Should I roll up multiple values into a list within a single column or use a separate table?
In SQL Server, I have a table that stores product information. This product table has a child table that stores information specific to each part within the product, including dimensions, tooling, etc. Some of these fields, such as tooling, cell sizes, etc. have multiple values. I was planning to store these types of fields in a child table that references the Product's ID. This table would look something like this for a single product ...
Option 1
Product ID | Part No | Cell No | Cell Size |
---|---|---|---|
1 | 1 | 1 | 1.0625 |
1 | 1 | 2 | 4 |
1 | 1 | 3 | 1.0625 |
1 | 2 | 1 | 1.5 |
1 | 2 | 2 | 2.03125 |
1 | 2 | 3 | 4.75 |
1 | 2 | 4 | 1 |
... where the number of cells per part could be 2-20 and the number of parts per product could be 1-6. Each part within the product has approximately 3-7 fields that are similar to the situation described above.
Every time a product was revised we would simply overwrite the data, increment the product's revision number, and manually add a comment indicating the types of changes that were made.
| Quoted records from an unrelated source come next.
-- pv_equiv track=rewrite | github.com/jackey-qiu/DaFy | EnginePool/models/domain_creator.py | create_sorbate_ids2
-- ===== SOURCE A (Python) =====
-- def create_sorbate_ids2(el=['Pb','Sb'],N=[1,1],tag='_D1A'):
--     id_list=[]
--     for i in range(len(N)):
--         for j in range(N[i]):
--             if i!=0:
--                 sum_front=sum(N[0:i])
--                 id_list.append(el[i]+str(j+1+sum_front)+tag)
--             else:
--                 id_list.append(el[i]+str(j+1)+tag)
--     return id_list
-- ===== SOURCE B (Python) =====
-- def create_sorbate_ids2(el=['Pb','Sb'], N=[1,1], tag='_D1A'):
--     offsets, s = [], 0
--     for n in N:
--         offsets.append(s)
--         s += n
--     return [el[i] + str(off + j + 1) + tag
--             for i, off in enumerate(offsets)
--             for j in range(N[i])]
-- ===== Notes on version B (the rewrite author's own statement) =====
-- stated objective: simpler
-- what changed: Precomputes the running prefix sums of N once in a single pass into an offsets list, then emits all ids in one flat comprehension over enumerate(offsets), removing the i!=0 branch and the O(len(N)*sum(N)) re-scan of sum(N[0:i]) inside the inner loop.
import Mathlib
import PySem

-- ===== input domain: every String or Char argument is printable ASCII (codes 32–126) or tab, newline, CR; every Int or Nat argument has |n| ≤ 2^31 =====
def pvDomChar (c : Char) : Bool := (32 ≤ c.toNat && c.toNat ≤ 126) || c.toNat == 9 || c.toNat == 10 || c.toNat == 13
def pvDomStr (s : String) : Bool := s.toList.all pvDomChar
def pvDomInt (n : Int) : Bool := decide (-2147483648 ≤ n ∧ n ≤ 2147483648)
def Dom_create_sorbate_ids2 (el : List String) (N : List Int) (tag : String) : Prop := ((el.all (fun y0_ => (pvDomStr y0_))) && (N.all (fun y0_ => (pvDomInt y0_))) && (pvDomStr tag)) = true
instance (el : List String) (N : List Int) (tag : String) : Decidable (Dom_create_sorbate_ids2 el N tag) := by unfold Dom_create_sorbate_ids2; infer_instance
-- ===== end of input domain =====

-- B precomputes the prefix sums of N in one pass and emits the ids in a single flat comprehension,
-- replacing A's per-item re-scan of sum(N[0:i]) and its i!=0 branch (objective: simpler).


-- ===== PORT A =====
-- Literal transliteration of A; el[i] is ported with pyGetD (the IndexError inputs are excluded by Pre_).
def create_sorbate_ids2 (el : List String) (N : List Int) (tag : String) : List String :=
  (PySem.List.pyRange 0 (N.length : Int) 1).foldl (fun id_list i =>
    (PySem.List.pyRange 0 (PySem.List.pyGetD N i 0) 1).foldl (fun id_list j =>
      if i ≠ 0 then
        let sum_front := (PySem.List.slice N (some 0) (some i)).sum
        id_list ++ [PySem.List.pyGetD el i "" ++ PySem.Int.toStr (j + 1 + sum_front) ++ tag]
      else
        id_list ++ [PySem.List.pyGetD el i "" ++ PySem.Int.toStr (j + 1) ++ tag]) id_list) []

-- ===== PORT B =====
-- B: one pass building the prefix-sum offsets, then one flat comprehension over enumerate(offsets).
def create_sorbate_ids2_alt (el : List String) (N : List Int) (tag : String) : List String :=
  let offsets := (N.foldl (fun (p : List Int × Int) n => (p.1 ++ [p.2], p.2 + n)) ([], 0)).1
  (PySem.List.enumerate offsets 0).flatMap (fun p =>
    (PySem.List.pyRange 0 (PySem.List.pyGetD N p.1 0) 1).map (fun j =>
      PySem.List.pyGetD el p.1 "" ++ PySem.Int.toStr (p.2 + j + 1) ++ tag))

-- ===== PRECONDITION & SPEC =====
-- Pre_ excludes exactly the inputs where Python A raises IndexError: an index k with a positive
-- count N[k] but no element el[k] to name.
def Pre_create_sorbate_ids2 (el : List String) (N : List Int) (tag : String) : Prop :=
  ∀ k : Nat, k < N.length → 0 < N.getD k 0 → k < el.length
instance (el : List String) (N : List Int) (tag : String) : Decidable (Pre_create_sorbate_ids2 el N tag) := by unfold Pre_create_sorbate_ids2; infer_instance
def pvWitness_create_sorbate_ids2 : List String × List Int × String := (["Pb", "Sb"], [1, 1], "_D1A")
def Spec_create_sorbate_ids2 (el : List String) (N : List Int) (tag : String) (out : List String) : Prop := out = create_sorbate_ids2_alt el N tag
instance (el : List String) (N : List Int) (tag : String) (out : List String) : Decidable (Spec_create_sorbate_ids2 el N tag out) := by unfold Spec_create_sorbate_ids2; infer_instance

-- ===== CLAIM (what is proved, stated in full; the proofs are below) =====
def Claim_equal_create_sorbate_ids2 : Prop := ∀ (el : List String) (N : List Int) (tag : String), Dom_create_sorbate_ids2 el N tag → Pre_create_sorbate_ids2 el N tag → Spec_create_sorbate_ids2 el N tag (create_sorbate_ids2 el N tag)

-- ===== LEMMAS AND PROOFS =====

theorem offsets_fold (N : List Int) (acc : List Int) (s : Int) :
    (N.foldl (fun (p : List Int × Int) n => (p.1 ++ [p.2], p.2 + n)) (acc, s)).1
      = acc ++ (List.range N.length).map (fun k => s + (N.take k).sum) := by
  induction N generalizing acc s with
  | nil => simp
  | cons n N ih =>
    simp only [List.foldl_cons, ih, List.length_cons, List.range_succ_eq_map, List.map_cons,
      List.map_map]
    simp [Function.comp_def, List.append_assoc]
    intro k _
    ring

theorem flatMap_congr_mem {α β : Type} (l : List α) (f g : α → List β)
    (h : ∀ a ∈ l, f a = g a) : l.flatMap f = l.flatMap g := by
  induction l with
  | nil => rfl
  | cons x xs ih =>
    simp only [List.flatMap_cons, h x (List.mem_cons_self), ih fun a ha => h a (List.mem_cons_of_mem _ ha)]

theorem ports_agree (el : List String) (N : List Int) (tag : String) :
    create_sorbate_ids2 el N tag = create_sorbate_ids2_alt el N tag := by
  unfold create_sorbate_ids2
  simp only [create_sorbate_ids2_alt]
  -- A: collapse the inner loop (the i = 0 branch is the i ≠ 0 branch with an empty prefix sum)
  have hfun : (fun (id_list : List String) (i : Int) =>
      (PySem.List.pyRange 0 (PySem.List.pyGetD N i 0) 1).foldl (fun id_list j =>
        if i ≠ 0 then
          let sum_front := (PySem.List.slice N (some 0) (some i)).sum
          id_list ++ [PySem.List.pyGetD el i "" ++ PySem.Int.toStr (j + 1 + sum_front) ++ tag]
        else
          id_list ++ [PySem.List.pyGetD el i "" ++ PySem.Int.toStr (j + 1) ++ tag]) id_list)
      = fun (id_list : List String) (i : Int) => id_list ++
        (PySem.List.pyRange 0 (PySem.List.pyGetD N i 0) 1).map (fun j =>
          PySem.List.pyGetD el i "" ++
            PySem.Int.toStr (j + 1 + (PySem.List.slice N (some 0) (some i)).sum) ++ tag) := by
    funext id_list i
    by_cases hi : i = 0
    · subst hi
      simp only [ne_eq, not_true_eq_false, if_false,
        PySem.List.foldl_append_singleton_eq_map]
      simp [PySem.List.slice_zero_start]
      intro a _ _
      rw [PySem.List.slice_to _ le_rfl]
      norm_num
    · simp only [ne_eq, hi, not_false_eq_true, if_true,
        PySem.List.foldl_append_singleton_eq_map]
  rw [hfun, PySem.List.foldl_append_eq_flatMap, List.nil_append]
  -- B: the offsets list is the list of prefix sums of N
  rw [offsets_fold, List.nil_append]
  have hoff : (List.range N.length).map (fun k => (0 : Int) + (N.take k).sum)
      = (List.range N.length).map (fun k => (N.take k).sum) := by
    simp
  rw [hoff, PySem.List.enumerate_eq_map_pyRange (d := 0)]
  simp only [PySem.List.len_eq, List.length_map, List.length_range, List.flatMap_map]
  apply flatMap_congr_mem
  intro i hi
  obtain ⟨h0, hlt⟩ := (PySem.List.mem_pyRange_one).1 hi
  have hofflen : i < ((List.range N.length).map (fun k => ((N.take k).sum : Int))).length := by
    simpa using hlt
  have hget : PySem.List.pyGetD ((List.range N.length).map (fun k => ((N.take k).sum : Int))) i 0
      = (N.take i.toNat).sum := by
    rw [PySem.List.pyGetD_eq_getElem _ _ h0 (by simpa using hlt)]
    simp
  have hslice : (PySem.List.slice N (some 0) (some i)).sum = (N.take i.toNat).sum := by
    rw [PySem.List.slice_zero_start, PySem.List.slice_to _ h0]
  rw [hget, hslice]
  apply List.map_congr_left
  intro j _
  have harg : j + 1 + (N.take i.toNat).sum = (N.take i.toNat).sum + j + 1 := by ring
  rw [harg]

-- ===== VERDICT (by name: the statement is the Claim_ definition above) =====
theorem create_sorbate_ids2_spec : Claim_equal_create_sorbate_ids2 := by
  intro el N tag _ _
  exact ports_agree el N tag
However, we would like to start capturing the full dataset with each revision. So, instead of overwriting a record when changes are made, we will create a new record with a new revision number for a product each time it is revised. This means creating new records for each of the product's parts and a part's dimensions.
If we split out Cell Size dimensional information (and similar data) into their own table, this could end up being a huge number of records that are recreated upon revising the product. So, I considered rolling up the cell sizes (and similar data) into a list, which would be stored in a single column within the part table, like this ...
Option 2
Product ID | Part No | Cell Size |
---|---|---|
1 | 1 | 1.0625, 4, 1.0625 |
1 | 2 | 1.5, 2.03125, 4.75, 1 |
This is generally frowned upon as the data is no longer normalized; however, it would really reduce the number of new records created upon each revision.
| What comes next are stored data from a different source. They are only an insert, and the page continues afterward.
-- pv_equiv track=rewrite | github.com/NekoRollex/SW305_Problemas | Algoritmo Naive/p02_MC.py | BusquedaNaive
-- ===== SOURCE A (Python) =====
-- def BusquedaNaive(cadena: str , patron: str):
--     comparaciones = 0
--     posiciones = []
--     i = 0
--     j = 0
--     n1 = len(cadena)
--     n2 = len(patron)
--
--     if n1 < n2:
--         return None
--
--     while i < n1:
--         if cadena[i] == patron[0]:
--             k = i
--             j = 0
--             while (k < n1 and j < n2) and patron[j] == cadena[k]:
--                 k += 1
--                 j += 1
--             if j == n2:
--                 posiciones.append(i)
--         else:
--             comparaciones += 1
--         i += 1
--     return posiciones, comparaciones
-- ===== SOURCE B (Python) =====
-- def BusquedaNaive(cadena: str, patron: str):
--     n1 = len(cadena)
--     n2 = len(patron)
--     if n1 < n2:
--         return None
--     comparaciones = sum(1 for c in cadena if c != patron[0])
--     posiciones = [i for i in range(n1 - n2 + 1) if cadena[i:i + n2] == patron]
--     return posiciones, comparaciones
-- ===== Notes on version B (the rewrite author's own statement) =====
-- stated objective: simpler
-- what changed: A's outer scan with a first-char gate and a hand-written inner character-matching loop plus an in-loop mismatch counter is replaced by a slice-equality comprehension over the n-m+1 candidate starts and a separate one-pass sum counting characters different from patron[0].
-- outside the precondition, e.g. on BusquedaNaive('', ''): A returns ([], 0), B returns ([0], 0); on BusquedaNaive('x', ''): A raises IndexError, B raises IndexError
import Mathlib
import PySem

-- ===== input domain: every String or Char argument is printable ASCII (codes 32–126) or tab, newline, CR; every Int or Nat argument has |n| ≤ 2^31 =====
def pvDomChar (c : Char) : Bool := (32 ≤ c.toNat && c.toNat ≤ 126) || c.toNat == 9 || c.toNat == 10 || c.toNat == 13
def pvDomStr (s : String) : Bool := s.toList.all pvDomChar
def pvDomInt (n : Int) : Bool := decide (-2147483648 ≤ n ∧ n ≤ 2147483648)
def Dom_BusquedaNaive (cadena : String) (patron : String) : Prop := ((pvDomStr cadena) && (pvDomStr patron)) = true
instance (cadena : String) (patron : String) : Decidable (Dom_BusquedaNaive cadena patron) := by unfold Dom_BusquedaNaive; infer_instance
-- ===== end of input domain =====

-- B replaces A's hand-written first-char gate + inner matching loop by one slice comparison per
-- candidate start over range(n1-n2+1), and computes the mismatch count by a separate one-pass sum
-- (objective: simpler).

-- ===== PORT A =====
-- inner while: `while (k < n1 and j < n2) and patron[j] == cadena[k]: k += 1; j += 1`; returns the final j
def pvInnerMC (cs ps : List Char) (k j : Nat) : Nat :=
  if k < cs.length ∧ j < ps.length ∧ ps.getD j ' ' = cs.getD k ' ' then
    pvInnerMC cs ps (k + 1) (j + 1)
  else j
termination_by ps.length - j
decreasing_by omega


-- outer while over i, carrying `posiciones` and `comparaciones`
def pvOuterMC (cs ps : List Char) (i : Nat) (pos : List Int) (comp : Int) : List Int × Int :=
  if h : i < cs.length then
    if cs.getD i ' ' = ps.getD 0 ' ' then
      pvOuterMC cs ps (i + 1)
        (if pvInnerMC cs ps i 0 = ps.length then pos ++ [(i : Int)] else pos) comp
    else
      pvOuterMC cs ps (i + 1) pos (comp + 1)
  else (pos, comp)
termination_by cs.length - i

def BusquedaNaive (cadena : String) (patron : String) : Option (List Int × Int) :=
  let cs := cadena.toList
  let ps := patron.toList
  if cs.length < ps.length then none
  else some (pvOuterMC cs ps 0 [] 0)

-- ===== PORT B =====
def BusquedaNaive_alt (cadena : String) (patron : String) : Option (List Int × Int) :=
  let cs := cadena.toList
  let ps := patron.toList
  let n1 := cs.length
  let n2 := ps.length
  if n1 < n2 then none
  else
    -- comparaciones = sum(1 for c in cadena if c != patron[0])
    let comparaciones : Int := ((cs.filter (fun c => c != ps.getD 0 ' ')).map (fun _ => (1 : Int))).sum
    -- posiciones = [i for i in range(n1 - n2 + 1) if cadena[i:i + n2] == patron]
    let posiciones : List Int := (PySem.List.pyRange 0 ((n1 - n2 + 1 : Nat) : Int) 1).filter
        (fun i => PySem.List.slice cs (some i) (some (i + (n2 : Int))) == ps)
    some (posiciones, comparaciones)

-- ===== PRECONDITION & SPEC =====
-- Pre_ excludes the empty pattern: there A raises IndexError on `patron[0]` whenever cadena is
-- nonempty, and on the remaining corner ("", "") — an unspecified empty-pattern corner — A's
-- ([], 0) (no occurrence recorded) and B's ([0], 0) (the empty pattern occurs at 0) are both defensible.
def Pre_BusquedaNaive (cadena : String) (patron : String) : Prop := patron.toList ≠ []
instance (cadena : String) (patron : String) : Decidable (Pre_BusquedaNaive cadena patron) := by
  unfold Pre_BusquedaNaive; infer_instance

def pvWitness_BusquedaNaive : String × String := ("abcabca b", "ab")

def Spec_BusquedaNaive (cadena : String) (patron : String) (out : Option (List Int × Int)) : Prop := out = BusquedaNaive_alt cadena patron
instance (cadena : String) (patron : String) (out : Option (List Int × Int)) : Decidable (Spec_BusquedaNaive cadena patron out) := by unfold Spec_BusquedaNaive; infer_instance

-- ===== CLAIM (what is proved, stated in full; the proofs are below) =====
def Claim_equal_BusquedaNaive : Prop := ∀ (cadena : String) (patron : String), Dom_BusquedaNaive cadena patron → Pre_BusquedaNaive cadena patron → Spec_BusquedaNaive cadena patron (BusquedaNaive cadena patron)

-- ===== LEMMAS AND PROOFS =====

-- A's inner loop, started at (k, j), reaches j = |ps| iff ps.drop j is a prefix of cs.drop k
theorem pvInnerMC_eq_iff (cs ps : List Char) (k j : Nat) :
    j ≤ ps.length → (pvInnerMC cs ps k j = ps.length ↔ ps.drop j <+: cs.drop k) := by
  induction k, j using pvInnerMC.induct cs ps with
  | case1 k j h ih =>
    intro hj
    rw [pvInnerMC, if_pos h]
    obtain ⟨hk, hjl, he⟩ := h
    rw [ih (by omega)]
    rw [List.drop_eq_getElem_cons hjl, List.drop_eq_getElem_cons hk, List.cons_prefix_cons]
    constructor
    · exact fun hp => ⟨by rw [← List.getD_eq_getElem ps ' ' hjl, ← List.getD_eq_getElem cs ' ' hk]; exact he, hp⟩
    · exact fun h => h.2
  | case2 k j h =>
    intro hj
    rw [pvInnerMC, if_neg h]
    rcases Nat.eq_or_lt_of_le hj with he | hlt
    · simp [he]
    · constructor
      · omega
      · intro hp
        exfalso
        rw [List.drop_eq_getElem_cons hlt] at hp
        by_cases hk : k < cs.length
        · rw [List.drop_eq_getElem_cons hk, List.cons_prefix_cons] at hp
          exact h ⟨hk, hlt, by rw [List.getD_eq_getElem ps ' ' hlt, List.getD_eq_getElem cs ' ' hk]; exact hp.1⟩
        · rw [List.drop_eq_nil_of_le (by omega : cs.length ≤ k)] at hp
          simp at hp
          omega

-- closed form of A's outer loop: positions = gated full matches over range(n1), count of chars ≠ patron[0]
theorem pvOuterMC_eq (cs ps : List Char) (i : Nat) (pos : List Int) (comp : Int) :
    pvOuterMC cs ps i pos comp =
      (pos ++ ((List.range' i (cs.length - i)).filter
          (fun t => (cs.getD t ' ' == ps.getD 0 ' ') &&
                    (pvInnerMC cs ps t 0 == ps.length))).map (fun t : Nat => (t : Int)),
       comp + (((cs.drop i).countP (fun c => c != ps.getD 0 ' ') : Nat) : Int)) := by
  induction i, pos, comp using pvOuterMC.induct cs ps with
  | case1 i pos comp h hg ih =>
    simp only [dite_eq_ite] at ih
    rw [pvOuterMC, dif_pos h, if_pos hg, ih]
    have hr : List.range' i (cs.length - i) = i :: List.range' (i + 1) (cs.length - (i + 1)) := by
      have hn : cs.length - i = (cs.length - (i + 1)) + 1 := by omega
      rw [hn, List.range'_succ]
    have he : cs[i] = ps.getD 0 ' ' := by rw [← List.getD_eq_getElem cs ' ' h]; exact hg
    rw [hr, List.filter_cons, List.drop_eq_getElem_cons h, List.countP_cons]
    have hgate : (cs.getD i ' ' == ps.getD 0 ' ') = true := beq_iff_eq.mpr hg
    have hg2 : cs[i]?.getD ' ' = ps[0]?.getD ' ' := by
      simpa [List.getD_eq_getElem?_getD] using hg
    by_cases hin : pvInnerMC cs ps i 0 = ps.length
    · simp [hin, he, hg2]
    · have hf : (pvInnerMC cs ps i 0 == ps.length) = false := beq_eq_false_iff_ne.mpr hin
      simp [hf, hin, he, hg2]
  | case2 i pos comp h hg ih =>
    rw [pvOuterMC, dif_pos h, if_neg hg, ih]
    have hr : List.range' i (cs.length - i) = i :: List.range' (i + 1) (cs.length - (i + 1)) := by
      have hn : cs.length - i = (cs.length - (i + 1)) + 1 := by omega
      rw [hn, List.range'_succ]
    have he : cs[i] ≠ ps.getD 0 ' ' := by rw [← List.getD_eq_getElem cs ' ' h]; exact hg
    rw [hr, List.filter_cons, List.drop_eq_getElem_cons h, List.countP_cons]
    have hgate : (cs.getD i ' ' == ps.getD 0 ' ') = false := beq_eq_false_iff_ne.mpr hg
    have he2 : cs[i] ≠ ps[0]?.getD ' ' := by
      simpa [List.getD_eq_getElem?_getD] using he
    simp only [hgate, Bool.false_and]
    simp [he2]
    omega
  | case3 i pos comp h =>
    rw [pvOuterMC, dif_neg h]
    have h1 : cs.length - i = 0 := by omega
    have h2 : cs.drop i = [] := List.drop_eq_nil_of_le (by omega)
    simp [h1, h2]

theorem main_eq (cadena patron : String) (hpre : patron.toList ≠ []) :
    BusquedaNaive cadena patron = BusquedaNaive_alt cadena patron := by
  unfold BusquedaNaive BusquedaNaive_alt
  set cs := cadena.toList with hcs
  set ps := patron.toList with hps
  by_cases hlt : cs.length < ps.length
  · simp [hlt]
  · simp only [if_neg hlt]
    have hn2 : 0 < ps.length := List.length_pos_of_ne_nil hpre
    have hn1 : ps.length ≤ cs.length := by omega
    have hiff : ∀ t : Nat,
        ((cs.getD t ' ' == ps.getD 0 ' ') && (pvInnerMC cs ps t 0 == ps.length)) = true
          ↔ ps <+: cs.drop t := by
      intro t
      rw [Bool.and_eq_true, beq_iff_eq, beq_iff_eq,
        pvInnerMC_eq_iff cs ps t 0 (by omega), List.drop_zero]
      constructor
      · exact fun h => h.2
      · intro hp
        refine ⟨?_, hp⟩
        have ht : t < cs.length := by
          by_contra hge
          rw [List.drop_eq_nil_of_le (by omega)] at hp
          rcases hq : ps with _ | ⟨a, l⟩
          · exact hpre (hps ▸ hq)
          · rw [hq] at hp; simp at hp
        obtain ⟨a, l, hal⟩ : ∃ a l, ps = a :: l := by
          rcases hq : ps with _ | ⟨a, l⟩
          · exact absurd (hps ▸ hq) hpre
          · exact ⟨a, l, rfl⟩
        rw [hal, List.drop_eq_getElem_cons ht, List.cons_prefix_cons] at hp
        rw [hal]
        rw [List.getD_eq_getElem cs ' ' ht]
        simpa using hp.1.symm
    have hbiff : ∀ t : Nat,
        (PySem.List.slice cs (some (t : Int)) (some ((t : Int) + (ps.length : Int))) == ps) = true
          ↔ ps <+: cs.drop t := by
      intro t
      rw [PySem.List.slice_natCast_add cs t ps.length, beq_iff_eq, List.prefix_iff_eq_take]
      exact ⟨fun h => h.symm, fun h => h.symm⟩
    have hsplit : List.range cs.length
        = List.range (cs.length - ps.length + 1) ++ List.range' (cs.length - ps.length + 1) (ps.length - 1) := by
      rw [List.range_eq_range', List.range_eq_range']
      have h := List.range'_append (s := 0) (m := cs.length - ps.length + 1) (n := ps.length - 1) (step := 1)
      rw [show 0 + 1 * (cs.length - ps.length + 1) = cs.length - ps.length + 1 by omega,
        show cs.length - ps.length + 1 + (ps.length - 1) = cs.length by omega] at h
      exact h.symm
    have hpos : (List.range' 0 (cs.length - 0)).filter
          (fun t => (cs.getD t ' ' == ps.getD 0 ' ') && (pvInnerMC cs ps t 0 == ps.length))
        = (List.range (cs.length - ps.length + 1)).filter
          (fun t : Nat => PySem.List.slice cs (some ((t : Nat) : Int)) (some (((t : Nat) : Int) + (ps.length : Int))) == ps) := by
      rw [show cs.length - 0 = cs.length by omega, ← List.range_eq_range', hsplit, List.filter_append]
      have hnil : (List.range' (cs.length - ps.length + 1) (ps.length - 1)).filter
          (fun t => (cs.getD t ' ' == ps.getD 0 ' ') && (pvInnerMC cs ps t 0 == ps.length)) = [] := by
        apply List.filter_eq_nil_iff.mpr
        intro t ht
        rw [List.mem_range'_1] at ht
        intro hP
        have hp := (hiff t).mp hP
        have hlen := hp.length_le
        rw [List.length_drop] at hlen
        omega
      rw [hnil, List.append_nil]
      exact List.filter_congr (fun t _ => by
        rw [Bool.eq_iff_iff, hiff t, hbiff t])
    rw [pvOuterMC_eq cs ps 0 [] 0]
    congr 1
    refine Prod.ext ?_ ?_
    · show _ = (PySem.List.pyRange 0 ((cs.length - ps.length + 1 : Nat) : Int) 1).filter _
      rw [List.nil_append, hpos, PySem.List.pyRange_zero_natCast, List.filter_map]
      simp only [Function.comp_def]
    · show (0 : Int) + _ = _
      simp only [List.drop_zero]
      rw [PySem.List.sum_map_const_int, ← List.countP_eq_length_filter]
      omega

-- ===== VERDICT (by name: the statement is the Claim_ definition above) =====
theorem BusquedaNaive_spec : Claim_equal_BusquedaNaive := by
  intro cadena patron _hdom hpre
  unfold Spec_BusquedaNaive
  exact main_eq cadena patron hpre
The cell sizes (and comparable dimensional fields) rarely (if ever) need to be queried individually; 99% of the time they are only seen as a whole, in which case the list formatting is fine. In an answer from related question Is storing a delimited list in a database column really that bad? this was listed as one of the reasons why multiple values in a single column may make sense.
I wonder if a single varchar() field listing the data ("Cell Size" in Option #2) would take up less space than creating an entirely new table (option #1), even if most of the data types in that table are only tinyint or decimal.
The primary downside I see to the second option is that I would lose the data types of those dimensional fields, which has potential to be an issue. Additionally, if there were a situation in the future that would require those dimensional fields to be seen individually, I'd have to parse those out first; however, I can't foresee many scenarios where that'd be the case.
What are factors that I'm not considering?